## Stored items from a collection
##########

-- pv_equiv track=rewrite | github.com/jsk-ros-pkg/jsk_3rdparty | gdrive_recorder/node_scripts/gdrive_recorder.py | _create_file_days_dict
-- ===== SOURCE A (Python) =====
-- def _create_file_days_dict(file_titles):
--     file_days_dict = {}
--     for file_id, file_title in enumerate(file_titles):
--         file_day = file_title.split('_')[0]
--         if file_day in file_days_dict:
--             file_days_dict[file_day].append(file_id)
--         else:
--             file_days_dict[file_day] = [file_id]
--     return file_days_dict
-- ===== SOURCE B (Python) =====
-- def _create_file_days_dict(file_titles):
--     days = [t.split('_')[0] for t in file_titles]
--     return {d: [i for i, x in enumerate(days) if x == d]
--             for d in dict.fromkeys(days)}
-- ===== Notes on version B (the rewrite author's own statement) =====
-- stated objective: alternative
-- what changed: Replaces A's single-pass incremental dict accumulation (membership test, append-or-create per element) with a dedup-then-filter scheme: collect the distinct day prefixes in first-occurrence order (dict.fromkeys), then for each distinct day gather its indices by an independent filter scan over the precomputed day list.
import Mathlib
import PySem

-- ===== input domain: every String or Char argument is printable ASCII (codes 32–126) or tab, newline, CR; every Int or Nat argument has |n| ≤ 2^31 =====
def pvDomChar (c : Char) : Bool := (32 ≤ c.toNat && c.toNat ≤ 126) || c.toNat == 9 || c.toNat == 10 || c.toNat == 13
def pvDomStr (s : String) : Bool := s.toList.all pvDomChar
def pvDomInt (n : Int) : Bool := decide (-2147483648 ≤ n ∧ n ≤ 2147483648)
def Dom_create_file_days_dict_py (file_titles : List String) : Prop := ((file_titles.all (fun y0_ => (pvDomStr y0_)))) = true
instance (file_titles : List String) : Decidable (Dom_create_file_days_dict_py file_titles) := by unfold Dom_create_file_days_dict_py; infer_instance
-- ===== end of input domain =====

-- B replaces A's incremental single-pass dict accumulation with a dedup-then-filter
-- scheme: distinct day prefixes in first-occurrence order, then an independent filter
-- scan per distinct day; alternative decomposition, no speed claim.


-- ===== PORT A =====
-- file_title.split('_')[0]  (split? is some since the separator "_" is nonempty; the result is nonempty so index 0 is in range)
def pvDay (t : String) : String := PySem.List.pyGetD ((PySem.Str.split? t "_").getD []) 0 ""

def create_file_days_dict_py (file_titles : List String) : List (String × List Int) :=
  ((PySem.List.enumerate file_titles).foldl
    (fun d p =>
      let file_day := pvDay p.2
      if d.contains file_day then d.modify file_day [] (fun l => l ++ [p.1])
      else d.insert file_day [p.1])
    PySem.Dict.empty).items

-- ===== PORT B =====
def create_file_days_dict_py_alt (file_titles : List String) : List (String × List Int) :=
  let days := file_titles.map pvDay
  ((PySem.List.dedup days).foldl
    (fun g d => g.insert d
      (((PySem.List.enumerate days).filter (fun p => p.2 == d)).map (fun p => p.1)))
    PySem.Dict.empty).items

-- ===== PRECONDITION & SPEC =====
def Spec_create_file_days_dict_py (file_titles : List String) (out : List (String × List Int)) : Prop := out = create_file_days_dict_py_alt file_titles
instance (file_titles : List String) (out : List (String × List Int)) : Decidable (Spec_create_file_days_dict_py file_titles out) := by unfold Spec_create_file_days_dict_py; infer_instance

-- ===== CLAIM (what is proved, stated in full; the proofs are below) =====
def Claim_equal_create_file_days_dict_py : Prop := ∀ (file_titles : List String), Dom_create_file_days_dict_py file_titles → Spec_create_file_days_dict_py file_titles (create_file_days_dict_py file_titles)

-- ===== LEMMAS AND PROOFS =====

-- A's branch (append to the existing list / create a singleton) is exactly Dict.modify with default []
theorem pv_step_eq (d : PySem.Dict String (List Int)) (p : Int × String) :
    (let file_day := pvDay p.2
     if d.contains file_day then d.modify file_day [] (fun l => l ++ [p.1])
     else d.insert file_day [p.1]) =
    d.modify (pvDay p.2) [] (fun l => l ++ [p.1]) := by
  by_cases h : d.contains (pvDay p.2) = true
  · simp [h]
  · simp only [Bool.not_eq_true] at h
    simp [h, PySem.Dict.modify, PySem.Dict.getD_of_not_contains d _ h]

theorem pv_enumerate_map {α β : Type} (f : α → β) (xs : List α) (s : Int) :
    PySem.List.enumerate (xs.map f) s = (PySem.List.enumerate xs s).map (fun p => (p.1, f p.2)) := by
  induction xs generalizing s with
  | nil => rfl
  | cons x xs ih => simp [PySem.List.enumerate_cons, ih]

theorem pv_map_day_enumerate (file_titles : List String) :
    (PySem.List.enumerate file_titles).map (fun p => pvDay p.2) = file_titles.map pvDay := by
  rw [show (fun p : Int × String => pvDay p.2) = pvDay ∘ (fun p : Int × String => p.2) from rfl,
      ← List.map_map, PySem.List.map_snd_enumerate]

-- A's dict lookup, as a filter of the enumerated day list
theorem pv_groupfold_getD (days : List String) (d : PySem.Dict String (List Int)) (k : String) :
    ((PySem.List.enumerate days).foldl
      (fun g p => g.modify p.2 [] (fun l => l ++ [p.1])) d).getD k [] =
    d.getD k [] ++
      ((PySem.List.enumerate days).filter (fun p => p.2 == k)).map (fun p => p.1) := by
  have : ((PySem.List.enumerate days).foldl
      (fun g p => g.modify p.2 [] (fun l => l ++ [p.1])) d) =
      ((PySem.List.enumerate days).map (fun p => (p.2, p.1))).foldl
      (fun g q => g.modify q.1 [] (fun l => l ++ [q.2])) d := by
    rw [List.foldl_map]
  rw [this, PySem.Dict.getD_foldl_modify_append, List.filter_map, List.map_map]
  simp [Function.comp_def]

-- ===== VERDICT (by name: the statement is the Claim_ definition above) =====
theorem create_file_days_dict_py_spec : Claim_equal_create_file_days_dict_py := by
  intro file_titles _
  unfold Spec_create_file_days_dict_py create_file_days_dict_py create_file_days_dict_py_alt
  have hstep : (fun (d : PySem.Dict String (List Int)) (p : Int × String) =>
      let file_day := pvDay p.2
      if d.contains file_day then d.modify file_day [] (fun l => l ++ [p.1])
      else d.insert file_day [p.1]) =
      (fun d p => d.modify (pvDay p.2) [] (fun l => l ++ [p.1])) := by
    funext d p; exact pv_step_eq d p
  rw [hstep]
  set days := file_titles.map pvDay with hdays
  set DA := (PySem.List.enumerate file_titles).foldl
      (fun d p => d.modify (pvDay p.2) [] (fun l => l ++ [p.1])) PySem.Dict.empty with hDA
  -- A's side: items = distinct days (first occurrence order) mapped to their filtered index lists
  have hAkeys : DA.keys = PySem.Set.ofList days := by
    rw [hDA, PySem.Dict.keys_foldl_modify_key _ (fun p : Int × String => pvDay p.2) []
          (fun _ p (l : List Int) => l ++ [p.1]),
        PySem.Dict.keys_empty, PySem.Set.update_nil_left, pv_map_day_enumerate]
  have hAnd : DA.keys.Nodup := by
    rw [hDA]
    exact PySem.Dict.nodup_keys_foldl_modify_key _ (fun p : Int × String => pvDay p.2) []
      (fun _ p (l : List Int) => l ++ [p.1]) _ (by simp [PySem.Dict.keys_empty])
  have hgetA : ∀ k, DA.getD k [] =
      ((PySem.List.enumerate days).filter (fun p => p.2 == k)).map (fun p => p.1) := by
    intro k
    have h1 : DA = (PySem.List.enumerate days).foldl
        (fun g p => g.modify p.2 [] (fun l => l ++ [p.1])) PySem.Dict.empty := by
      rw [hDA, hdays, pv_enumerate_map, List.foldl_map]
    rw [h1, pv_groupfold_getD, PySem.Dict.getD_empty, List.nil_append]
  rw [PySem.Dict.items_eq_map_keys DA hAnd [], hAkeys]
  -- B's side: a fold of fresh distinct inserts appends exactly that same list of pairs
  have hB : ((PySem.List.dedup days).foldl
      (fun g d => g.insert d
        (((PySem.List.enumerate days).filter (fun p => p.2 == d)).map (fun p => p.1)))
      PySem.Dict.empty).items =
      (PySem.List.dedup days).map (fun d => (d,
        ((PySem.List.enumerate days).filter (fun p => p.2 == d)).map (fun p => p.1))) := by
    simpa using PySem.Dict.items_foldl_insert_fresh (PySem.List.dedup days) id
      (fun d => ((PySem.List.enumerate days).filter (fun p => p.2 == d)).map (fun p => p.1))
      PySem.Dict.empty
      (fun a _ => by simp [PySem.Dict.contains_empty])
      (by simp)
  show _ = ((PySem.List.dedup days).foldl _ PySem.Dict.empty).items
  rw [hB, PySem.List.dedup_eq_ofList]
  exact List.map_congr_left (fun k _ => by rw [hgetA k])
-- pv_equiv track=rewrite | github.com/DevDanielNAM/Coding-Test | 프로그래머스/1/42840. 모의고사/모의고사.py | solution
-- ===== SOURCE A (Python) =====
-- def solution(answers):
--     answer = []
--
--     p1 = [1, 2, 3, 4, 5]
--     p2 = [2, 1, 2, 3, 2, 4, 2, 5]
--     p3 = [3, 3, 1, 1, 2, 2, 4, 4, 5, 5]
--
--     correct_cnt = {1:0, 2:0, 3:0}
--
--     for i in range(len(answers)):
--         if answers[i] == p1[0]:
--             correct_cnt[1] += 1
--         if answers[i] == p2[0]:
--             correct_cnt[2] += 1
--         if answers[i] == p3[0]:
--             correct_cnt[3] += 1
--
--         p1.append(p1.pop(0))
--         p2.append(p2.pop(0))
--         p3.append(p3.pop(0))
--
--     answer = [k for k,v in correct_cnt.items() if max(correct_cnt.values()) == v]
--
--     return answer
-- ===== SOURCE B (Python) =====
-- def solution(answers):
--     patterns = [[1, 2, 3, 4, 5],
--                 [2, 1, 2, 3, 2, 4, 2, 5],
--                 [3, 3, 1, 1, 2, 2, 4, 4, 5, 5]]
--     counts = [sum(1 for i, a in enumerate(answers) if a == p[i % len(p)])
--               for p in patterns]
--     m = max(counts)
--     return [k + 1 for k, c in enumerate(counts) if c == m]
-- ===== Notes on version B (the rewrite author's own statement) =====
-- stated objective: simpler
-- what changed: Replaces A's single interleaved loop that rotates three mutable pattern lists (pop(0)/append each step) with three independent per-pattern passes using modular indexing (p[i % len(p)]), then assembles the result from the counts list by max and enumerate.
import Mathlib
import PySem

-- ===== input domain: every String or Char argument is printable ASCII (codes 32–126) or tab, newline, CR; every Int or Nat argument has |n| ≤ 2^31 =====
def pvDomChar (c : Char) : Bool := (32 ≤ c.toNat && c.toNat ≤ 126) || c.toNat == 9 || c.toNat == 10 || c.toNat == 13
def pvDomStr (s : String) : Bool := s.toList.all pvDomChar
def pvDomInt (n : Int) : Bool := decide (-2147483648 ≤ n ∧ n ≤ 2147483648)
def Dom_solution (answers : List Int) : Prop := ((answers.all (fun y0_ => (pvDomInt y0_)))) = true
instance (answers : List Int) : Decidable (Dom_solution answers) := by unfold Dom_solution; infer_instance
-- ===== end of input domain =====

-- B replaces A's single interleaved loop that rotates three mutable pattern lists
-- (pop(0)/append each step) with three independent per-pattern passes using modular
-- indexing; objective: simpler.

-- ===== PORT A =====
-- p.append(p.pop(0)) on a nonempty list (the pattern lists are never empty; [] case unreachable)
def rotA (l : List Int) : List Int :=
  match l with
  | [] => []
  | x :: xs => xs ++ [x]

-- the loop 'for i in range(len(answers)): …' reading answers[i] in order, carrying the
-- three rotating pattern lists and the three counters of the fixed-key dict {1:_, 2:_, 3:_}
def loopA : List Int → List Int → List Int → List Int → Int × Int × Int → Int × Int × Int
  | [], _, _, _, c => c
  | a :: rest, p1, p2, p3, (c1, c2, c3) =>
      loopA rest (rotA p1) (rotA p2) (rotA p3)
        ((if a = p1.headI then c1 + 1 else c1),
         (if a = p2.headI then c2 + 1 else c2),
         (if a = p3.headI then c3 + 1 else c3))

def solution (answers : List Int) : List Int :=
  let c := loopA answers [1,2,3,4,5] [2,1,2,3,2,4,2,5] [3,3,1,1,2,2,4,4,5,5] (0, 0, 0)
  -- max(correct_cnt.values()) over the values [c1, c2, c3], left to right
  let m := max (max c.1 c.2.1) c.2.2
  -- [k for k,v in correct_cnt.items() if max == v], items in key order 1, 2, 3
  (if m = c.1 then [1] else []) ++ (if m = c.2.1 then [2] else []) ++
    (if m = c.2.2 then [3] else [])

-- ===== PORT B =====
-- sum(1 for i, a in enumerate(answers) if a == p[i % len(p)])
def countB (pat : List Int) : List Int → Nat → Int
  | [], _ => 0
  | a :: rest, i => (if a = pat.getD (i % pat.length) 0 then 1 else 0) + countB pat rest (i + 1)

def solution_alt (answers : List Int) : List Int :=
  let counts := [countB [1,2,3,4,5] answers 0,
                 countB [2,1,2,3,2,4,2,5] answers 0,
                 countB [3,3,1,1,2,2,4,4,5,5] answers 0]
  let m := (PySem.List.max? counts (fun x => x)).getD 0   -- max(counts); counts ≠ [], default unused
  ((PySem.List.enumerate counts 0).filter (fun kc => kc.2 == m)).map (fun kc => kc.1 + 1)

-- ===== PRECONDITION & SPEC =====
def Spec_solution (answers : List Int) (out : List Int) : Prop := out = solution_alt answers
instance (answers : List Int) (out : List Int) : Decidable (Spec_solution answers out) := by unfold Spec_solution; infer_instance

-- ===== CLAIM (what is proved, stated in full; the proofs are below) =====
def Claim_equal_solution : Prop := ∀ (answers : List Int), Dom_solution answers → Spec_solution answers (solution answers)

-- ===== LEMMAS AND PROOFS =====

lemma rotA_rotate (l : List Int) (hl : l ≠ []) (k : Nat) :
    rotA (l.rotate k) = l.rotate (k + 1) := by
  have h : l.rotate k ≠ [] := by simp [hl]
  cases hrk : l.rotate k with
  | nil => exact absurd hrk h
  | cons x xs =>
      have hr : (l.rotate k).rotate 1 = l.rotate (k + 1) := by rw [List.rotate_rotate]
      rw [← hr, hrk]
      simp [rotA, List.rotate_cons_succ]

lemma headI_rotate (l : List Int) (hl : l ≠ []) (k : Nat) :
    (l.rotate k).headI = l.getD (k % l.length) 0 := by
  have hlen : 0 < l.length := List.length_pos_of_ne_nil hl
  have h0 : 0 < (l.rotate k).length := by simpa using hlen
  have hx : (l.rotate k)[0] = l[(0 + k) % l.length]'(Nat.mod_lt _ hlen) :=
    List.getElem_rotate l k 0 h0
  cases hrk : l.rotate k with
  | nil => rw [hrk] at h0; simp at h0
  | cons x xs =>
      simp only [hrk, List.getElem_cons_zero] at hx
      simp only [List.headI_cons]
      rw [hx]
      simp [List.getD_eq_getElem?_getD, List.getElem?_eq_getElem (Nat.mod_lt _ hlen)]

-- loop invariant: after k rotations the interleaved loop adds exactly the three
-- modular-index counts of B, each counter independent of the other two
lemma loopA_eq (P1 P2 P3 : List Int) (h1 : P1 ≠ []) (h2 : P2 ≠ []) (h3 : P3 ≠ []) :
    ∀ (answers : List Int) (k : Nat) (c1 c2 c3 : Int),
      loopA answers (P1.rotate k) (P2.rotate k) (P3.rotate k) (c1, c2, c3)
        = (c1 + countB P1 answers k, c2 + countB P2 answers k, c3 + countB P3 answers k) := by
  intro answers
  induction answers with
  | nil => intro k c1 c2 c3; simp [loopA, countB]
  | cons a rest ih =>
      intro k c1 c2 c3
      rw [loopA, rotA_rotate P1 h1, rotA_rotate P2 h2, rotA_rotate P3 h3,
          headI_rotate P1 h1, headI_rotate P2 h2, headI_rotate P3 h3, ih]
      simp only [countB, Prod.mk.injEq]
      refine ⟨?_, ?_, ?_⟩ <;> split_ifs <;> ring

-- the two result-assembly tails agree for any three counts
lemma tail_eq (a b c : Int) :
    (if max (max a b) c = a then [1] else []) ++ (if max (max a b) c = b then [2] else [])
      ++ (if max (max a b) c = c then ([3] : List Int) else [])
    = ((PySem.List.enumerate [a,b,c] 0).filter
        (fun kc => kc.2 == (PySem.List.max? [a,b,c] (fun x => x)).getD 0)).map
        (fun kc => kc.1 + 1) := by
  have hmax : PySem.List.max? [a,b,c] (fun x => x) = some (max (max a b) c) := by
    rw [PySem.List.max?_id_cons]; simp [List.foldl]
  rw [hmax]
  have hM : max (max a b) c = a ∨ max (max a b) c = b ∨ max (max a b) c = c := by
    rcases max_choice (max a b) c with h' | h'
    · rcases max_choice a b with h | h
      · left; rw [h', h]
      · right; left; rw [h', h]
    · right; right; exact h'
  simp only [PySem.List.enumerate_cons, PySem.List.enumerate_nil, Option.getD_some,
    List.filter_cons, List.filter_nil]
  generalize max (max a b) c = M at hM ⊢
  simp only [show (M = a) ↔ (a = M) from eq_comm, show (M = b) ↔ (b = M) from eq_comm,
      show (M = c) ↔ (c = M) from eq_comm]
  by_cases ha : a = M <;> by_cases hb : b = M <;> by_cases hc : c = M <;>
    simp [ha, hb, hc]

-- ===== VERDICT (by name: the statement is the Claim_ definition above) =====
theorem solution_spec : Claim_equal_solution := by
  intro answers _
  unfold Spec_solution solution solution_alt
  have hl := loopA_eq [1,2,3,4,5] [2,1,2,3,2,4,2,5] [3,3,1,1,2,2,4,4,5,5]
      (by simp) (by simp) (by simp) answers 0 0 0 0
  simp only [List.rotate_zero] at hl
  rw [hl]
  simpa using tail_eq (countB [1,2,3,4,5] answers 0) (countB [2,1,2,3,2,4,2,5] answers 0)
    (countB [3,3,1,1,2,2,4,4,5,5] answers 0)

##########

## Task details
The expected answer is every line above in which the word "Decidable" appears.

## Finished task
instance (file_titles : List String) : Decidable (Dom_create_file_days_dict_py file_titles) := by unfold Dom_create_file_days_dict_py; infer_instance
instance (file_titles : List String) (out : List (String × List Int)) : Decidable (Spec_create_file_days_dict_py file_titles out) := by unfold Spec_create_file_days_dict_py; infer_instance
instance (answers : List Int) : Decidable (Dom_solution answers) := by unfold Dom_solution; infer_instance
instance (answers : List Int) (out : List Int) : Decidable (Spec_solution answers out) := by unfold Spec_solution; infer_instance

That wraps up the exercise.